↓

-- pv_equiv track=rewrite | github.com/microsoft/ExACT | runners/eval/eval_vwa_parallel.py | get_all_run_task_indices
-- ===== SOURCE A (Python) =====
-- def get_task_indices_to_run(remaining_indices: list[int], num_parallel: int, num_task_per_script: int):
--     task_indices_to_run = []
--     for i in range(num_parallel):
--         task_indices = remaining_indices[i * num_task_per_script: (i + 1) * num_task_per_script]
--         task_indices_to_run.append(task_indices)
--     return task_indices_to_run
--
-- def get_all_run_task_indices(all_indices: list[int], num_parallel: int, num_task_per_script: int):
--     finished_indices = set()
--     all_scheduled_indices = []
--     while len(finished_indices) < len(all_indices):
--         remaining_indices = list(set(all_indices) - finished_indices)
--         remaining_indices.sort()
--         task_indices_to_run = get_task_indices_to_run(
--             remaining_indices,
--             num_parallel=num_parallel,
--             num_task_per_script=num_task_per_script
--         )
--         for ran_indices in task_indices_to_run:
--             if len(ran_indices) == 0:
--                 continue
--             all_scheduled_indices.append(ran_indices)
--             finished_indices.update(ran_indices)
--     return all_scheduled_indices
-- ===== SOURCE B (Python) =====
-- def get_all_run_task_indices(all_indices: list[int], num_parallel: int, num_task_per_script: int):
--     # Sort the distinct indices once, then slice into consecutive chunks of
--     # num_task_per_script; the round structure of the scheduler never changes
--     # the chunk boundaries, so num_parallel does not affect the result.
--     s = sorted(set(all_indices))
--     out = []
--     while s:
--         out.append(s[:num_task_per_script])
--         s = s[num_task_per_script:]
--     return out
-- ===== Notes on version B (the rewrite author's own statement) =====
-- stated objective: simpler
-- what changed: Instead of A's while-loop that rebuilds and re-sorts the set of remaining indices every scheduling round, B sorts the distinct indices once and slices the sorted list into consecutive chunks of num_task_per_script (num_parallel provably never changes the chunk boundaries).
import Mathlib
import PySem

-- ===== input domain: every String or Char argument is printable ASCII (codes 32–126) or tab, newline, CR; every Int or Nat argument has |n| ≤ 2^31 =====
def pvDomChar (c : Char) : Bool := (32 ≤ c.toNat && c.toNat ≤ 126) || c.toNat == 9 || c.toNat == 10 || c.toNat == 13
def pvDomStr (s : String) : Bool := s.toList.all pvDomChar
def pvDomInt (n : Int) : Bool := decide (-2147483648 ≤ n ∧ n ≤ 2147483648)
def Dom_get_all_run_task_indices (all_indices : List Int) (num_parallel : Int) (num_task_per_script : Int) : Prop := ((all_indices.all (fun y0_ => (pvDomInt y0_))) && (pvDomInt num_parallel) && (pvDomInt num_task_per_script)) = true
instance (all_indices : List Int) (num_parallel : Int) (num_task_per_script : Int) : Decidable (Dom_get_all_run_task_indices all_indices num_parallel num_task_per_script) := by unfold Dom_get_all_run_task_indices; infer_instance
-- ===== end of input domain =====

-- B replaces A's repeated rebuild-and-resort scheduling loop by sorting the distinct
-- indices once and slicing into consecutive chunks of num_task_per_script (simpler).

-- ===== PORT A =====
def get_task_indices_to_run (remaining_indices : List Int) (num_parallel : Int) (num_task_per_script : Int) : List (List Int) :=
  (PySem.List.pyRange 0 num_parallel 1).map
    (fun i => PySem.List.slice remaining_indices (some (i * num_task_per_script)) (some ((i + 1) * num_task_per_script)))

-- A's outer while-loop; the fuel only makes it total (under Pre_ it never runs out:
-- every iteration of the Python loop enlarges finished_indices by at least one).
def loopA (fuel : Nat) (all_indices : List Int) (num_parallel : Int) (num_task_per_script : Int)
    (finished : PySem.Set Int) (acc : List (List Int)) : List (List Int) :=
  match fuel with
  | 0 => acc
  | fuel + 1 =>
    if PySem.Set.len finished < (all_indices.length : Int) then
      let remaining := PySem.List.sorted (PySem.Set.diff (PySem.Set.ofList all_indices) finished) (fun x => x) false
      let chunks := get_task_indices_to_run remaining num_parallel num_task_per_script
      let st := chunks.foldl
        (fun st ch => if ch.length = 0 then st else (st.1 ++ [ch], PySem.Set.update st.2 ch)) (acc, finished)
      loopA fuel all_indices num_parallel num_task_per_script st.2 st.1
    else acc

def get_all_run_task_indices (all_indices : List Int) (num_parallel : Int) (num_task_per_script : Int) : List (List Int) :=
  loopA (all_indices.length + 1) all_indices num_parallel num_task_per_script PySem.Set.empty []

-- ===== PORT B =====
-- Source B's while loop; fuel makes it total (one element is consumed per iteration under Pre_).
def chunkB (fuel : Nat) (s : List Int) (k : Int) : List (List Int) :=
  match fuel with
  | 0 => []
  | fuel + 1 =>
    if s.isEmpty then []
    else PySem.List.slice s none (some k) :: chunkB fuel (PySem.List.slice s (some k) none) k
theorem preS_succ (arr : List Int) (j : Nat) (hj : j < arr.length) :
    preS arr (j + 1) = preS arr j + arr.getD j 0 := by
  simp only [preS, List.take_add_one, List.sum_append, List.getElem?_eq_getElem hj]
  simp [List.getD_eq_getElem?_getD, List.getElem?_eq_getElem hj]

theorem lastIdx_some (arr : List Int) (i : Nat) (v : Int) (j : Nat)
    (h : lastIdx arr i v = some j) : j < i ∧ preS arr j = v := by
  induction i with
  | zero => simp [lastIdx] at h
  | succ m ih =>
    by_cases hm : preS arr m = v
    · simp only [lastIdx, if_pos hm, Option.some.injEq] at h
      exact ⟨by omega, h ▸ hm⟩
    · simp only [lastIdx, if_neg hm] at h
      obtain ⟨h1, h2⟩ := ih h
      exact ⟨Nat.lt_succ_of_lt h1, h2⟩

theorem lastIdx_exists (arr : List Int) (i : Nat) (v : Int) (j : Nat)
    (hj : j < i) (hv : preS arr j = v) : ∃ j', lastIdx arr i v = some j' ∧ j ≤ j' := by
  induction i with
  | zero => omega
  | succ m ih =>
    by_cases hm : preS arr m = v
    · exact ⟨m, by simp [lastIdx, hm], by omega⟩
    · have hjm : j < m := by
        rcases Nat.lt_succ_iff_lt_or_eq.mp hj with h | h
        · exact h
        · exact absurd (h ▸ hv) hm
      obtain ⟨j', h1, h2⟩ := ih hjm
      exact ⟨j', by simp [lastIdx, hm, h1], h2⟩

-- the dict invariant carried through A's loop
def DInv (arr : List Int) (start : Nat) (d : PySem.Dict Int Int) : Prop :=
  ∀ v, d.get? v = (lastIdx arr (max start 1) v).map (fun j => ((j : Nat) : Int))

theorem preS_zero (arr : List Int) : preS arr 0 = 0 := rfl

theorem DInv_insert (arr : List Int) (start : Nat) (d : PySem.Dict Int Int)
    (hd : DInv arr start d) :
    DInv arr (start + 1) (d.insert (preS arr start) (start : Int)) := by
  intro v
  rw [PySem.Dict.get?_insert]
  have hmax : max (start + 1) 1 = start + 1 := by omega
  rw [hmax]
  by_cases hv : v = preS arr start
  · subst hv
    simp [lastIdx]
  · rw [if_neg hv]
    have hne : ¬ preS arr start = v := fun h => hv h.symm
    have : lastIdx arr (start + 1) v = lastIdx arr start v := by
      simp [lastIdx, hne]
    rw [this, hd v]
    match start with
    | 0 => simp [lastIdx, hne]
    | s + 1 =>
      have h1 : max (s + 1) 1 = s + 1 := by omega
      rw [h1]

theorem DInv_seed (arr : List Int) :
    DInv arr 0 (PySem.Dict.ofList [((0 : Int), (0 : Int))]) := by
  intro v
  by_cases hv : v = 0
  · subst hv
    have h : lastIdx arr (max 0 1) 0 = some 0 := by simp [lastIdx, preS_zero]
    rw [h]
    simp [PySem.Dict.ofList, PySem.Dict.update]
  · have h : lastIdx arr (max 0 1) v = none := by
      simp [lastIdx, preS_zero]
      exact fun h => hv h.symm
    rw [h]
    simp [PySem.Dict.ofList, PySem.Dict.update, PySem.Dict.get?_insert, hv,
      PySem.Dict.get?_empty]

theorem aloop_eq (arr : List Int) (t : Int) (m start : Nat) (res : Int)
    (d : PySem.Dict Int Int) (hd : DInv arr start d) :
    ((List.range' start m).foldl
      (fun (st : Int × PySem.Dict Int Int × Int) (i : Nat) =>
        (match st.2.1.get? (preS arr i - t) with
         | some j => min st.1 (st.2.2 - j)
         | none => st.1,
         st.2.1.insert (preS arr i) st.2.2, st.2.2 + 1))
      (res, d, (start : Int))).1
    = ((List.range' start m).filterMap (fA arr t)).foldl min res := by
  induction m generalizing start res d with
  | zero => rfl
  | succ m ih =>
    rw [List.range'_succ, List.foldl_cons, List.filterMap_cons]
    have hget := hd (preS arr start - t)
    have hins := DInv_insert arr start d hd
    have hcast : (start : Int) + 1 = ((start + 1 : Nat) : Int) := by push_cast; ring
    cases ho : lastIdx arr (max start 1) (preS arr start - t) with
    | none =>
      rw [ho] at hget
      simp only [hget, Option.map_none, fA, ho, Option.map_none]
      rw [hcast]
      exact ih (start + 1) res _ hins
    | some j =>
      rw [ho] at hget
      simp only [hget, Option.map_some, fA, ho]
      rw [hcast]
      exact ih (start + 1) (min res ((start : Int) - (j : Int))) _ hins

theorem preSum_eq (arr : List Int) :
    0 :: pyAccumulate 0 arr = (List.range' 0 (arr.length + 1)).map (preS arr) := by
  rw [← List.range_eq_range', List.range_succ_eq_map, List.map_cons, List.map_map]
  congr 1
  rw [pyAccumulate_eq]
  refine List.map_congr_left (fun i _ => ?_)
  simp [preS, Function.comp]

theorem solve_eq_candsA (nums : List Int) (k : Int) :
    solve nums k
      = (nums.length : Int)
        - (candsA (nums.map (fun x => (if x > k then (1 : Int) else 0) - (if x < k then 1 else 0)))
            ((nums.map (fun x => (if x > k then (1 : Int) else 0) - (if x < k then 1 else 0))).sum)
            nums.length).foldl min 100000000000000000000 := by
  unfold solve
  dsimp only
  rw [preSum_eq, List.foldl_map]
  have := aloop_eq
    (nums.map (fun x => (if x > k then (1 : Int) else 0) - (if x < k then 1 else 0)))
    ((nums.map (fun x => (if x > k then (1 : Int) else 0) - (if x < k then 1 else 0))).sum)
    ((nums.map (fun x => (if x > k then (1 : Int) else 0) - (if x < k then 1 else 0))).length + 1)
    0 100000000000000000000 (PySem.Dict.ofList [((0 : Int), (0 : Int))]) (DInv_seed _)
  rw [show ((0 : Nat) : Int) = (0 : Int) from rfl] at this
  rw [this]
  rw [candsA, List.range_eq_range']
  simp

theorem innerB (arr : List Int) (t : Int) (c j0 i : Nat) (b s : Int)
    (hend : j0 + c = arr.length) (hs : s = preS arr j0 - preS arr i) :
    ((PySem.List.pyRange (j0 : Int) (arr.length : Int) 1).foldl
      (fun (p : Int × Int) j =>
        (p.1 + PySem.List.pyGetD arr j 0,
         if p.1 + PySem.List.pyGetD arr j 0 = t then min p.2 (j + 1 - (i : Int)) else p.2))
      (s, b)).2
    = ((List.range' j0 c).filterMap (fB arr t i)).foldl min b := by
  induction c generalizing j0 b s with
  | zero =>
    have h0 : ((arr.length : Int) - (j0 : Int)).toNat = 0 := by omega
    rw [PySem.List.pyRange_one, h0]
    rfl
  | succ c ih =>
    have hlt : (j0 : Int) < (arr.length : Int) := by exact_mod_cast (by omega : j0 < arr.length)
    rw [PySem.List.pyRange_one_cons hlt, List.foldl_cons, List.range'_succ, List.filterMap_cons]
    have hget : PySem.List.pyGetD arr (j0 : Int) 0 = arr.getD j0 0 :=
      PySem.List.pyGetD_natCast arr j0 0
    have hsum : s + PySem.List.pyGetD arr (j0 : Int) 0 = preS arr (j0 + 1) - preS arr i := by
      rw [hget, hs, preS_succ arr j0 (by omega)]; ring
    have hcast : (j0 : Int) + 1 = ((j0 + 1 : Nat) : Int) := by push_cast; ring
    dsimp only
    rw [hsum, fB]
    by_cases hc : preS arr (j0 + 1) - preS arr i = t
    · rw [if_pos hc, if_pos hc, List.foldl_cons, hcast]
      exact ih (j0 + 1) _ _ (by omega) rfl
    · rw [if_neg hc, if_neg hc, hcast]
      exact ih (j0 + 1) b (preS arr (j0 + 1) - preS arr i) (by omega) rfl

theorem solve_alt_eq_candsB (nums : List Int) (k : Int) :
    solve_alt nums k
      = (nums.length : Int)
        - (candsB (nums.map (fun x => (if x > k then (1 : Int) else 0) - (if x < k then 1 else 0)))
            ((nums.map (fun x => (if x > k then (1 : Int) else 0) - (if x < k then 1 else 0))).sum)
            nums.length).foldl min
            (if (nums.map (fun x => (if x > k then (1 : Int) else 0) - (if x < k then 1 else 0))).sum = 0
             then 0 else 100000000000000000000) := by
  unfold solve_alt
  dsimp only
  rw [PySem.List.pyRange_zero_natCast, List.foldl_map]
  simp only [List.length_map]
  congr 1
  unfold candsB
  rw [← foldl_min_flatMap]
  refine PySem.List.foldl_congr_mem _ _ _ _ (fun b i hi => ?_)
  have hi' : i < nums.length := by
    simpa [List.mem_range] using hi
  have hlen : (nums.map (fun x => (if x > k then (1 : Int) else 0) - (if x < k then 1 else 0))).length
      = nums.length := by simp
  rw [show ((nums.length : Nat) : Int)
      = ((nums.map (fun x => (if x > k then (1 : Int) else 0) - (if x < k then 1 else 0))).length : Int)
      from by rw [hlen]]
  rw [innerB _ _ (nums.length - i) i i b 0 (by omega) (by simp)]
-- pv_equiv track=rewrite | github.com/cirosantilli/project-euler-solutions | lint.py | c_comment_hits
-- ===== SOURCE A (Python) =====
-- def c_comment_hits(text: str, answer: str) -> list[int]:
--     hits: list[int] = []
--     in_block = False
--     for idx, line in enumerate(text.splitlines(), 1):
--         if in_block:
--             if answer in line:
--                 hits.append(idx)
--             if "*/" in line:
--                 in_block = False
--             continue
--         if "/*" in line:
--             in_block = True
--             if answer in line:
--                 hits.append(idx)
--             if "*/" in line:
--                 in_block = False
--             continue
--         if "//" in line:
--             if answer in line.split("//", 1)[1]:
--                 hits.append(idx)
--     return hits
-- ===== SOURCE B (Python) =====
-- def c_comment_hits(text: str, answer: str) -> list[int]:
--     # Pass 1: map every line to the comment text that should be searched
--     # (the whole line inside /* */ blocks, the part after // otherwise, None if no comment),
--     # running the block state machine.
--     comments: list = []
--     in_block = False
--     for line in text.splitlines():
--         if in_block or "/*" in line:
--             comments.append(line)
--             if "/*" in line:
--                 in_block = True
--             if "*/" in line:
--                 in_block = False
--         elif "//" in line:
--             comments.append(line.split("//", 1)[1])
--         else:
--             comments.append(None)
--     # Pass 2: the hits are just the 1-based positions whose comment text contains the answer.
--     return [idx for idx, c in enumerate(comments, 1) if c is not None and answer in c]
-- ===== Notes on version B (the rewrite author's own statement) =====
-- stated objective: alternative
-- what changed: A's single stateful loop that appends hits inline is decomposed into a pass that maps each line to its searchable comment text (whole line in a block, part after //, or None) and a comprehension that collects the 1-based indices whose comment text contains the answer.
import Mathlib
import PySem

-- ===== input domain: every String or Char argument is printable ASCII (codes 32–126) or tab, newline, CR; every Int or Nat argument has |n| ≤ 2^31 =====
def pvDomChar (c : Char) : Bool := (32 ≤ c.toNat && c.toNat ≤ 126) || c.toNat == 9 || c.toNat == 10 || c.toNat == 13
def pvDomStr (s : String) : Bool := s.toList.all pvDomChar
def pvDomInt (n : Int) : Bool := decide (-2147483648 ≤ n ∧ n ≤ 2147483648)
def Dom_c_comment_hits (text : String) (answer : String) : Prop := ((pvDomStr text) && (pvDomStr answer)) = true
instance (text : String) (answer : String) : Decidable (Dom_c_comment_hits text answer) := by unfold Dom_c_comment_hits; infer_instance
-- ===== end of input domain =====

-- B replaces A's single stateful collecting loop by a pass mapping each line to its searchable
-- comment text (or none) plus a comprehension over those texts; alternative decomposition, same cost.

-- ===== PORT A =====
-- one iteration of A's loop: state is (hits, in_block), input is (idx, line)
def aStep (answer : String) (st : List Int × Bool) (p : Int × String) : List Int × Bool :=
  if st.2 then
    ((if PySem.Str.isIn answer p.2 then st.1 ++ [p.1] else st.1),
     (if PySem.Str.isIn "*/" p.2 then false else st.2))
  else if PySem.Str.isIn "/*" p.2 then
    ((if PySem.Str.isIn answer p.2 then st.1 ++ [p.1] else st.1),
     (if PySem.Str.isIn "*/" p.2 then false else true))
  else if PySem.Str.isIn "//" p.2 then
    ((if PySem.Str.isIn answer (((PySem.Str.splitMax? p.2 "//" 1).getD []).getD 1 "")
       then st.1 ++ [p.1] else st.1), st.2)
  else st

def c_comment_hits (text : String) (answer : String) : List Int :=
  ((PySem.List.enumerate (PySem.Str.splitlines text) 1).foldl (aStep answer) ([], false)).1

-- ===== PORT B =====
-- pass 1 of Source B: append the comment text of one line (none = no comment), updating the block state
def bCommentStep (st : List (Option String) × Bool) (line : String) : List (Option String) × Bool :=
  if st.2 || PySem.Str.isIn "/*" line then
    (st.1 ++ [some line],
     let ib := if PySem.Str.isIn "/*" line then true else st.2
     if PySem.Str.isIn "*/" line then false else ib)
  else if PySem.Str.isIn "//" line then
    (st.1 ++ [some (((PySem.Str.splitMax? line "//" 1).getD []).getD 1 "")], st.2)
  else (st.1 ++ [none], st.2)

def c_comment_hits_alt (text : String) (answer : String) : List Int :=
  let comments := ((PySem.Str.splitlines text).foldl bCommentStep ([], false)).1
  -- pass 2 of Source B: the comprehension, as a filterMap over enumerate(comments, 1)
  (PySem.List.enumerate comments 1).filterMap (fun p =>
    match p.2 with
    | some c => if PySem.Str.isIn answer c then some p.1 else none
    | none => none)

-- ===== PRECONDITION & SPEC =====
def Spec_c_comment_hits (text : String) (answer : String) (out : List Int) : Prop := out = c_comment_hits_alt text answer
instance (text : String) (answer : String) (out : List Int) : Decidable (Spec_c_comment_hits text answer out) := by unfold Spec_c_comment_hits; infer_instance

-- ===== CLAIM (what is proved, stated in full; the proofs are below) =====
def Claim_equal_c_comment_hits : Prop := ∀ (text : String) (answer : String), Dom_c_comment_hits text answer → Spec_c_comment_hits text answer (c_comment_hits text answer)

-- ===== LEMMAS AND PROOFS =====

-- proof-only helpers: the comment text of one line and the next block state
def commentOf (b : Bool) (line : String) : Option String :=
  if b || PySem.Str.isIn "/*" line then some line
  else if PySem.Str.isIn "//" line then
    some (((PySem.Str.splitMax? line "//" 1).getD []).getD 1 "")
  else none

def nb (b : Bool) (line : String) : Bool :=
  if b || PySem.Str.isIn "/*" line then
    if PySem.Str.isIn "*/" line then false
    else if PySem.Str.isIn "/*" line then true else b
  else b

def commentsRec (b : Bool) : List String → List (Option String)
  | [] => []
  | l :: ls => commentOf b l :: commentsRec (nb b l) ls

def hitFn (answer : String) (p : Int × Option String) : Option Int :=
  match p.2 with
  | some c => if PySem.Str.isIn answer c then some p.1 else none
  | none => none

theorem bCommentStep_eq (cs : List (Option String)) (b : Bool) (l : String) :
    bCommentStep (cs, b) l = (cs ++ [commentOf b l], nb b l) := by
  simp only [bCommentStep, commentOf, nb]
  split_ifs <;> simp_all

theorem comments_eq (ls : List String) : ∀ (cs : List (Option String)) (b : Bool),
    (ls.foldl bCommentStep (cs, b)).1 = cs ++ commentsRec b ls := by
  induction ls with
  | nil => intro cs b; simp [commentsRec]
  | cons l ls ih =>
      intro cs b
      simp only [List.foldl_cons, bCommentStep_eq, ih, commentsRec, List.append_assoc,
        List.singleton_append]

theorem aStep_snd (answer : String) (hits : List Int) (b : Bool) (idx : Int) (l : String) :
    (aStep answer (hits, b) (idx, l)).2 = nb b l := by
  cases b <;> simp only [aStep, nb] <;> split_ifs <;> simp_all

theorem aStep_fst (answer : String) (hits : List Int) (b : Bool) (idx : Int) (l : String) :
    (aStep answer (hits, b) (idx, l)).1
      = hits ++ List.filterMap (hitFn answer) [(idx, commentOf b l)] := by
  cases b <;> simp only [aStep, commentOf, hitFn, List.filterMap] <;> split_ifs <;> simp_all

theorem main_lemma (answer : String) (ls : List String) :
    ∀ (b : Bool) (idx : Int) (hits : List Int),
    ((PySem.List.enumerate ls idx).foldl (aStep answer) (hits, b)).1
      = hits ++ (PySem.List.enumerate (commentsRec b ls) idx).filterMap (hitFn answer) := by
  induction ls with
  | nil => intro b idx hits; simp [commentsRec, PySem.List.enumerate_nil]
  | cons l ls ih =>
      intro b idx hits
      rw [PySem.List.enumerate_cons, List.foldl_cons]
      have hpair : aStep answer (hits, b) (idx, l)
          = (hits ++ List.filterMap (hitFn answer) [(idx, commentOf b l)], nb b l) := by
        rw [← aStep_fst, ← aStep_snd answer hits b idx l]
      rw [hpair, ih]
      simp only [commentsRec, PySem.List.enumerate_cons]
      rw [show ((idx, commentOf b l) :: PySem.List.enumerate (commentsRec (nb b l) ls) (idx + 1))
            = [(idx, commentOf b l)] ++ PySem.List.enumerate (commentsRec (nb b l) ls) (idx + 1)
          from rfl, List.filterMap_append, List.append_assoc]

-- ===== VERDICT (by name: the statement is the Claim_ definition above) =====
theorem c_comment_hits_spec : Claim_equal_c_comment_hits := by
  intro text answer _
  unfold Spec_c_comment_hits c_comment_hits c_comment_hits_alt
  simp only [comments_eq, List.nil_append]
  exact main_lemma answer (PySem.Str.splitlines text) false 1 []
-- pv_equiv track=rewrite | github.com/AaminaBokhari2/final | pipeline.py | _filter_and_rank_resources
-- ===== SOURCE A (Python) =====
-- from typing import Dict, List, Tuple, Any
-- from typing import Optional, Dict
-- from typing import List, Dict, Any, Tuple
-- from typing import Dict, List, Any, Tuple
-- from typing import List, Dict, Optional, Tuple
-- from typing import List, Dict, Tuple
--
-- def _filter_and_rank_resources(resources: List[Dict], keywords: List[str], topic: str) -> List[Dict]:
--     """Filter and rank web resources"""
--     if not resources:
--         return []
--
--     # Remove duplicates
--     unique_resources = []
--     seen_titles = set()
--
--     for resource in resources:
--         title = resource.get('title', '').lower()
--         if title not in seen_titles:
--             seen_titles.add(title)
--             unique_resources.append(resource)
--
--     # Sort by quality score and relevance
--     quality_order = {'Excellent': 4, 'High': 3, 'Good': 2, 'Fair': 1}
--
--     def rank_score(resource):
--         quality = resource.get('quality_score', 'Fair')
--         base_score = quality_order.get(quality, 1)
--
--         # Boost score if title contains keywords or topic
--         title = resource.get('title', '').lower()
--         description = resource.get('description', '').lower()
--
--         relevance_boost = 0
--         if topic.lower() in title:
--             relevance_boost += 2
--
--         for keyword in keywords[:3]:
--             if keyword.lower() in title or keyword.lower() in description:
--                 relevance_boost += 1
--
--         return base_score + relevance_boost
--
--     unique_resources.sort(key=rank_score, reverse=True)
--     return unique_resources
-- ===== SOURCE B (Python) =====
-- from typing import List, Dict
--
-- def _filter_and_rank_resources(resources: List[Dict], keywords: List[str], topic: str) -> List[Dict]:
--     """Dedup via an insertion-ordered dict keyed by lowercased title, score each
--     unique resource once, then emit them by descending score (9..1) with repeated
--     selection instead of a comparison sort."""
--     by_title = {}
--     for r in resources:
--         by_title.setdefault(r.get('title', '').lower(), r)
--
--     quality = {'Excellent': 4, 'High': 3, 'Good': 2, 'Fair': 1}
--     tl = topic.lower()
--     kws = [k.lower() for k in keywords[:3]]
--
--     def score(r):
--         title = r.get('title', '').lower()
--         desc = r.get('description', '').lower()
--         return (quality.get(r.get('quality_score', 'Fair'), 1)
--                 + 2 * (tl in title)
--                 + sum(1 for kw in kws if kw in title or kw in desc))
--
--     scored = [(score(r), r) for r in by_title.values()]
--     return [r for s in range(9, 0, -1) for (sc, r) in scored if sc == s]
-- ===== Notes on version B (the rewrite author's own statement) =====
-- stated objective: alternative
-- what changed: B deduplicates through an insertion-ordered dict keyed by lowercased title (setdefault keeps the first occurrence), computes each rank score once into (score, resource) pairs, and produces the output by selecting scores 9 down to 1 in turn (the score always lies in 1..9), replacing A's seen-set/list dedup and stable comparison sort.
import Mathlib
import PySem

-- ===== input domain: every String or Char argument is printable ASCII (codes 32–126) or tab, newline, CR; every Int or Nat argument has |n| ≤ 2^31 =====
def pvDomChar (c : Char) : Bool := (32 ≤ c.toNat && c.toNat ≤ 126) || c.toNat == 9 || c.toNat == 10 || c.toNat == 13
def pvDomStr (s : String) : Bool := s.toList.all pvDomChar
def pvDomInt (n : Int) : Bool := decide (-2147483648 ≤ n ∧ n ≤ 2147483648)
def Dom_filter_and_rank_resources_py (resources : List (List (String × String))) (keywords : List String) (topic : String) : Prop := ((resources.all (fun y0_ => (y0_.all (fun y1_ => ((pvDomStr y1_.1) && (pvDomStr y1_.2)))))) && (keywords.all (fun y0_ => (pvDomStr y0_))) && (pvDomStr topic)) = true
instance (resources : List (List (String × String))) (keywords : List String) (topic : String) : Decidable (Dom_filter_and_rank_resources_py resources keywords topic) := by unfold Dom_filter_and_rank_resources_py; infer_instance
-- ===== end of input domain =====

set_option maxRecDepth 8000


-- B replaces A's seen-set/list dedup followed by a stable comparison sort with a dict-of-first-occurrences
-- dedup, a single scoring pass into (score, resource) pairs, and selection of scores 9 down to 1 in turn.

-- ===== PORT A =====
def pvQualityOrder : PySem.Dict String Int :=
  ⟨[("Excellent", 4), ("High", 3), ("Good", 2), ("Fair", 1)]⟩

↑

AIM OF THE TASK
Search the records above for the string "description". Report each line that has it.

RESULT OF THIS TASK
--         description = resource.get('description', '').lower()
--             if keyword.lower() in title or keyword.lower() in description:
--         desc = r.get('description', '').lower()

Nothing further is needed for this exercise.